Records from a dataset:

-- pv_equiv track=rewrite | github.com/rodmhgl/dbu | teams-management/teams-operator/resources.py | sanitize_label_value
-- ===== SOURCE A (Python) =====
-- def sanitize_label_value(value: str) -> str:
--     """Sanitize a string to be a valid Kubernetes label value.
--
--     Label values must be <= 63 chars and match [a-z0-9A-Z]([a-z0-9A-Z._-]*[a-z0-9A-Z])?.
--     """
--     sanitized = value.lower()
--     sanitized = "".join(c if c.isalnum() else "-" for c in sanitized)
--     sanitized = "-".join(filter(None, sanitized.split("-")))
--     sanitized = sanitized.strip("-")
--     if len(sanitized) > 63:
--         sanitized = sanitized[:63].rstrip("-")
--     return sanitized
-- ===== SOURCE B (Python) =====
-- def sanitize_label_value(value: str) -> str:
--     """Sanitize a string to be a valid Kubernetes label value (single-pass scan)."""
--     out = []
--     for c in value.lower():
--         if c.isalnum():
--             out.append(c)
--         elif out and out[-1] != '-':
--             out.append('-')
--     result = ''.join(out).rstrip('-')
--     if len(result) > 63:
--         result = result[:63].rstrip('-')
--     return result
-- ===== Notes on version B (the rewrite author's own statement) =====
-- stated objective: simpler
-- what changed: Replaces A's five-pass pipeline (lower, per-char map to '-', split on '-', filter empties, join, strip, truncate) by one stateful linear scan that emits alnum chars and at most one separating dash (never leading), followed by a single rstrip and the same truncation.
import Mathlib
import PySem

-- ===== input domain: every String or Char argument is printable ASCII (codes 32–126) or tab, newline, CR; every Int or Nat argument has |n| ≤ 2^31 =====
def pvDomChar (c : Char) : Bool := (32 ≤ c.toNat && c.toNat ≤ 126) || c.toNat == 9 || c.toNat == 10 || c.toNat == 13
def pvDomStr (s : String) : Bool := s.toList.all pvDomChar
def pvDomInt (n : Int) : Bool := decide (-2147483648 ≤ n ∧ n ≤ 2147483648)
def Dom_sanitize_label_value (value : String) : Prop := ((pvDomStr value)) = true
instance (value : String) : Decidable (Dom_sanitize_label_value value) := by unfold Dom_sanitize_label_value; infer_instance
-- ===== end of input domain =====

-- B replaces A's multi-pass pipeline (map to '-', split, filter, join, strip) by one stateful linear scan; objective: simpler, same cost.

-- shared helper: exact port of Python's s.rstrip('-') (drop trailing '-' characters); both sources call .rstrip('-') in the truncation branch
def pyRstripDash (s : List Char) : List Char :=
  (List.dropWhile (fun c => c == '-') s.reverse).reverse

-- ===== PORT A =====
def sanitize_label_value (value : String) : String :=
  let s1 := PySem.Chars.lower value.toList
  let s2 := s1.map (fun c => if PySem.Chars.isalnum c then c else '-')
  let s3 := PySem.Chars.join ['-'] ((PySem.Chars.splitOn s2 ['-']).filter (fun p => !p.isEmpty))
  let s4 := PySem.Chars.stripChars s3 ['-']
  let s5 := if 63 < s4.length then pyRstripDash (PySem.List.slice s4 none (some (63 : Int))) else s4
  String.ofList s5

-- ===== PORT B =====
def sanitize_label_value_alt (value : String) : String :=
  let s := PySem.Chars.lower value.toList
  let out := s.foldl (fun acc c =>
      if PySem.Chars.isalnum c then acc ++ [c]
      else if acc ≠ [] ∧ acc.getLast? ≠ some '-' then acc ++ ['-'] else acc) []
  let result := pyRstripDash out
  let result := if 63 < result.length then pyRstripDash (PySem.List.slice result none (some (63 : Int))) else result
  String.ofList result

-- ===== PRECONDITION & SPEC =====
def Spec_sanitize_label_value (value : String) (out : String) : Prop := out = sanitize_label_value_alt value
instance (value : String) (out : String) : Decidable (Spec_sanitize_label_value value out) := by unfold Spec_sanitize_label_value; infer_instance

-- ===== CLAIM (what is proved, stated in full; the proofs are below) =====
def Claim_equal_sanitize_label_value : Prop := ∀ (value : String), Dom_sanitize_label_value value → Spec_sanitize_label_value value (sanitize_label_value value)

-- ===== LEMMAS AND PROOFS =====

def splitD : List Char → List Char × List (List Char)
  | [] => ([], [])
  | c :: m =>
    let r := splitD m
    if c = '-' then ([], r.1 :: r.2) else (c :: r.1, r.2)

theorem go_spec : ∀ (l : List Char) (fuel : Nat) (cur : List Char) (acc : List (List Char)),
    l.length ≤ fuel →
    PySem.Chars.splitOn.go ['-'] fuel l cur acc
      = acc.reverse ++ (cur.reverse ++ (splitD l).1) :: (splitD l).2 := by
  intro l
  induction l with
  | nil =>
    intro fuel cur acc _
    cases fuel <;> simp [PySem.Chars.splitOn.go, splitD]
  | cons c rest ih =>
    intro fuel cur acc hf
    cases fuel with
    | zero => simp at hf
    | succ f =>
      rw [PySem.Chars.splitOn.go]
      by_cases hc : c = '-'
      · subst hc
        have hp : List.isPrefixOf ['-'] ('-' :: rest) = true := by
          simp [List.isPrefixOf]
        simp only [hp, if_true, List.length_cons, List.length_nil, Nat.zero_add, List.drop_succ_cons, List.drop_zero]
        rw [ih f [] ((cur.reverse) :: acc) (by simpa using Nat.le_of_succ_le_succ hf)]
        simp [splitD]
      · have hp : List.isPrefixOf ['-'] (c :: rest) = false := by
          simp [List.isPrefixOf]; exact fun h => absurd h.symm hc
        simp only [hp]
        rw [if_neg (by simp)]
        rw [ih f (c :: cur) acc (by simpa using Nat.le_of_succ_le_succ hf)]
        simp [splitD, hc]

theorem splitOn_eq (m : List Char) :
    PySem.Chars.splitOn m ['-'] = (splitD m).1 :: (splitD m).2 := by
  unfold PySem.Chars.splitOn
  rw [go_spec m (m.length + 1) [] [] (Nat.le_succ _)]
  simp

def splitA : List Char → List Char × List (List Char)
  | [] => ([], [])
  | c :: m =>
    let r := splitA m
    if PySem.Chars.isalnum c then (c :: r.1, r.2) else ([], r.1 :: r.2)

theorem isalnum_ne_dash {c : Char} (h : PySem.Chars.isalnum c = true) : c ≠ '-' := by
  intro hc; subst hc; revert h; decide

theorem splitD_map (m : List Char) :
    splitD (m.map (fun c => if PySem.Chars.isalnum c then c else '-')) = splitA m := by
  induction m with
  | nil => rfl
  | cons c m ih =>
    by_cases h : PySem.Chars.isalnum c = true
    · simp [splitD, splitA, h, ih, isalnum_ne_dash h]
    · simp [splitD, splitA, h, ih]

def joinD : List (List Char) → List Char
  | [] => []
  | [w] => w
  | w :: ws => w ++ '-' :: joinD ws

theorem join_eq_joinD (ws : List (List Char)) : PySem.Chars.join ['-'] ws = joinD ws := by
  induction ws with
  | nil => rfl
  | cons w ws ih =>
    cases ws with
    | nil => simp [PySem.Chars.join, joinD, List.intercalate]
    | cons v t =>
      simp [PySem.Chars.join, List.intercalate] at ih ⊢
      simp [joinD, ih]

theorem rstrip_cons_ne {c : Char} (hc : c ≠ '-') (l : List Char) :
    pyRstripDash (c :: l) = c :: pyRstripDash l := by
  unfold pyRstripDash
  rw [List.reverse_cons, List.dropWhile_append]
  by_cases h : List.dropWhile (fun c => c == '-') l.reverse = []
  · simp [h, hc]
  · simp [h, List.isEmpty_iff]

theorem rstrip_cons_dash (l : List Char) :
    pyRstripDash ('-' :: l) = if pyRstripDash l = [] then [] else '-' :: pyRstripDash l := by
  unfold pyRstripDash
  rw [List.reverse_cons, List.dropWhile_append]
  by_cases h : List.dropWhile (fun c => c == '-') l.reverse = []
  · simp [h]
  · simp [h, List.isEmpty_iff]

def bRun : Bool → List Char → List Char
  | _, [] => []
  | inWord, c :: m =>
    if PySem.Chars.isalnum c then c :: bRun true m
    else if inWord then '-' :: bRun false m else bRun false m

def NN : List Char → Bool := fun q => !q.isEmpty

theorem joinD_cons_cons (c : Char) (p : List Char) (qs : List (List Char)) :
    joinD ((c :: p) :: qs) = c :: joinD (p :: qs) := by
  cases qs <;> simp [joinD]

theorem joinD_nil_cons (qs : List (List Char)) :
    joinD ([] :: qs) = if qs = [] then [] else '-' :: joinD qs := by
  cases qs <;> simp [joinD]

theorem joinD_ne_nil (qs : List (List Char)) (hq : ∀ q ∈ qs, q ≠ []) (h : qs ≠ []) :
    joinD qs ≠ [] := by
  cases qs with
  | nil => exact absurd rfl h
  | cons q t =>
    have hq1 : q ≠ [] := hq q (by simp)
    cases t <;> simp [joinD, hq1]

theorem mem_filter_NN_ne_nil {qs : List (List Char)} {q : List Char} (h : q ∈ qs.filter NN) : q ≠ [] := by
  have := (List.mem_filter.mp h).2
  simpa [NN, List.isEmpty_iff] using this

theorem bRun_rstrip (m : List Char) : ∀ b : Bool,
    pyRstripDash (bRun b m)
      = if b then joinD ((splitA m).1 :: (splitA m).2.filter NN)
        else joinD (((splitA m).1 :: (splitA m).2).filter NN) := by
  induction m with
  | nil => intro b; cases b <;> simp [bRun, splitA, joinD, pyRstripDash, NN, List.filter]
  | cons c m ih =>
    intro b
    by_cases h : PySem.Chars.isalnum c = true
    · have hne := isalnum_ne_dash h
      simp only [bRun, h, if_true, splitA]
      rw [rstrip_cons_ne hne, ih true]
      cases b <;> simp [joinD_cons_cons, NN, List.filter]
    · simp only [bRun, h, if_false, splitA, Bool.false_eq_true]
      cases b with
      | false =>
        simp only [if_false, Bool.false_eq_true]
        rw [ih false]
        simp [NN, List.filter]
      | true =>
        simp only [if_true]
        rw [rstrip_cons_dash, ih false]
        have hnn : ∀ q ∈ (((splitA m).1 :: (splitA m).2).filter NN), q ≠ [] :=
          fun q hq => mem_filter_NN_ne_nil hq
        have key : (joinD (((splitA m).1 :: (splitA m).2).filter NN) = [])
            ↔ (((splitA m).1 :: (splitA m).2).filter NN) = [] := by
          constructor
          · intro h1; by_contra he; exact joinD_ne_nil _ hnn he h1
          · intro h1; rw [h1]; rfl
        simp only [Bool.false_eq_true, if_false]
        rw [joinD_nil_cons]; simp only [key]

theorem foldl_eq_bRun (m : List Char) : ∀ acc : List Char,
    m.foldl (fun acc c =>
      if PySem.Chars.isalnum c then acc ++ [c]
      else if acc ≠ [] ∧ acc.getLast? ≠ some '-' then acc ++ ['-'] else acc) acc
    = acc ++ bRun (decide (acc ≠ [] ∧ acc.getLast? ≠ some '-')) m := by
  induction m with
  | nil => intro acc; simp [bRun]
  | cons c m ih =>
    intro acc
    by_cases h : PySem.Chars.isalnum c = true
    · simp only [List.foldl_cons, h, if_true]
      rw [ih (acc ++ [c])]
      have h1 : (acc ++ [c]).getLast? = some c := by simp
      have h2 : decide ((acc ++ [c]) ≠ [] ∧ (acc ++ [c]).getLast? ≠ some '-') = true := by
        simp [h1, isalnum_ne_dash h]
      rw [h2]
      by_cases hw : acc ≠ [] ∧ acc.getLast? ≠ some '-' <;> simp [bRun, h]
    · by_cases hw : acc ≠ [] ∧ acc.getLast? ≠ some '-'
      · simp only [List.foldl_cons, h, if_false, if_pos hw, Bool.false_eq_true]
        rw [ih (acc ++ ['-'])]
        have h2 : decide ((acc ++ ['-']) ≠ [] ∧ (acc ++ ['-']).getLast? ≠ some '-') = false := by
          simp
        rw [h2]
        simp [bRun, h, hw]
      · simp only [List.foldl_cons, h, if_false, if_neg hw, Bool.false_eq_true]
        rw [ih acc]
        have h2 : decide (acc ≠ [] ∧ acc.getLast? ≠ some '-') = false := by
          simpa using hw
        rw [h2]
        simp [bRun, h]

theorem splitA_alnum (m : List Char) :
    (∀ ch ∈ (splitA m).1, PySem.Chars.isalnum ch = true) ∧
    (∀ q ∈ (splitA m).2, ∀ ch ∈ q, PySem.Chars.isalnum ch = true) := by
  induction m with
  | nil => simp [splitA]
  | cons c m ih =>
    by_cases h : PySem.Chars.isalnum c = true
    · simp only [splitA, h, if_true]
      refine ⟨?_, ih.2⟩
      intro ch hch
      rcases List.mem_cons.mp hch with rfl | hch
      · exact h
      · exact ih.1 ch hch
    · simp only [splitA, h, if_false, Bool.false_eq_true]
      refine ⟨by simp, ?_⟩
      intro q hq
      rcases List.mem_cons.mp hq with rfl | hq
      · exact ih.1
      · exact ih.2 q hq

theorem joinD_rev_head (ws : List (List Char)) (hne : ∀ w ∈ ws, w ≠ [])
    (hal : ∀ w ∈ ws, ∀ ch ∈ w, PySem.Chars.isalnum ch = true) :
    joinD ws = [] ∨ ∃ d t, (joinD ws).reverse = d :: t ∧ PySem.Chars.isalnum d = true := by
  induction ws with
  | nil => exact Or.inl rfl
  | cons w ws ih =>
    cases ws with
    | nil =>
      right
      have hw : w ≠ [] := hne w (by simp)
      have : w.reverse ≠ [] := by simpa using hw
      rcases List.exists_cons_of_ne_nil this with ⟨d, t, ht⟩
      refine ⟨d, t, by simpa [joinD] using ht, ?_⟩
      have : d ∈ w.reverse := by rw [ht]; simp
      exact hal w (by simp) d (List.mem_reverse.mp this)
    | cons v tl =>
      right
      have hih := ih (fun x hx => hne x (by simp [hx])) (fun x hx => hal x (by simp [hx]))
      have hnn : joinD (v :: tl) ≠ [] :=
        joinD_ne_nil _ (fun x hx => hne x (by simp [hx])) (by simp)
      rcases hih with h0 | ⟨d, t, ht, hd⟩
      · exact absurd h0 hnn
      · refine ⟨d, t ++ '-' :: w.reverse, ?_, hd⟩
        show (joinD (w :: v :: tl)).reverse = _
        rw [show joinD (w :: v :: tl) = w ++ '-' :: joinD (v :: tl) from rfl]
        simp [ht]

theorem strip_id (ws : List (List Char)) (hne : ∀ w ∈ ws, w ≠ [])
    (hal : ∀ w ∈ ws, ∀ ch ∈ w, PySem.Chars.isalnum ch = true) :
    PySem.Chars.stripChars (joinD ws) ['-'] = joinD ws := by
  have hhead : joinD ws = [] ∨ ∃ d t, joinD ws = d :: t ∧ PySem.Chars.isalnum d = true := by
    cases ws with
    | nil => exact Or.inl rfl
    | cons w tl =>
      right
      have hw : w ≠ [] := hne w (by simp)
      rcases List.exists_cons_of_ne_nil hw with ⟨d, w', rfl⟩
      have hd : PySem.Chars.isalnum d = true := hal (d :: w') (by simp) d (by simp)
      cases tl with
      | nil => exact ⟨d, w', rfl, hd⟩
      | cons v t => exact ⟨d, w' ++ '-' :: joinD (v :: t), rfl, hd⟩
  rcases hhead with h0 | ⟨d, t, hdt, hd⟩
  · simp [h0, PySem.Chars.stripChars]
  · rcases joinD_rev_head ws hne hal with h0 | ⟨e, r, her, he⟩
    · simp [h0, PySem.Chars.stripChars]
    · simp only [PySem.Chars.stripChars]
      rw [hdt]
      rw [List.dropWhile_cons, if_neg (by simp [isalnum_ne_dash hd])]
      rw [← hdt, her]
      rw [List.dropWhile_cons, if_neg (by simp [isalnum_ne_dash he])]
      rw [← her, List.reverse_reverse]

def pvF : Char → Char := fun c => if PySem.Chars.isalnum c then c else '-'

theorem core (s1 : List Char) :
    PySem.Chars.stripChars
      (PySem.Chars.join ['-'] ((PySem.Chars.splitOn (s1.map pvF) ['-']).filter (fun p => !p.isEmpty))) ['-']
    = pyRstripDash (s1.foldl (fun acc c =>
        if PySem.Chars.isalnum c then acc ++ [c]
        else if acc ≠ [] ∧ acc.getLast? ≠ some '-' then acc ++ ['-'] else acc) []) := by
  have hws : ((PySem.Chars.splitOn (s1.map pvF) ['-']).filter (fun p => !p.isEmpty))
      = ((splitA s1).1 :: (splitA s1).2).filter NN := by
    rw [splitOn_eq, show List.map pvF s1 = s1.map (fun c => if PySem.Chars.isalnum c then c else '-') from rfl, splitD_map]
    rfl
  rw [hws, join_eq_joinD]
  rw [strip_id _ (fun w hw => mem_filter_NN_ne_nil hw)
      (fun w hw ch hch => by
        have hmem := (List.mem_filter.mp hw).1
        rcases List.mem_cons.mp hmem with rfl | h2
        · exact (splitA_alnum s1).1 ch hch
        · exact (splitA_alnum s1).2 w h2 ch hch)]
  rw [foldl_eq_bRun s1 []]
  have : decide (([] : List Char) ≠ [] ∧ ([] : List Char).getLast? ≠ some '-') = false := by simp
  rw [this]
  simp only [List.nil_append]
  rw [bRun_rstrip s1 false]
  simp

-- ===== VERDICT (by name: the statement is the Claim_ definition above) =====
theorem sanitize_label_value_spec : Claim_equal_sanitize_label_value := by
  intro value _
  unfold Spec_sanitize_label_value sanitize_label_value sanitize_label_value_alt
  dsimp only
  rw [show (fun c => if PySem.Chars.isalnum c then c else '-') = pvF from rfl, core]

Problem requirements
Reproduce each line of the records in which the string "instance" appears.

Written reply
instance (value : String) : Decidable (Dom_sanitize_label_value value) := by unfold Dom_sanitize_label_value; infer_instance
instance (value : String) (out : String) : Decidable (Spec_sanitize_label_value value out) := by unfold Spec_sanitize_label_value; infer_instance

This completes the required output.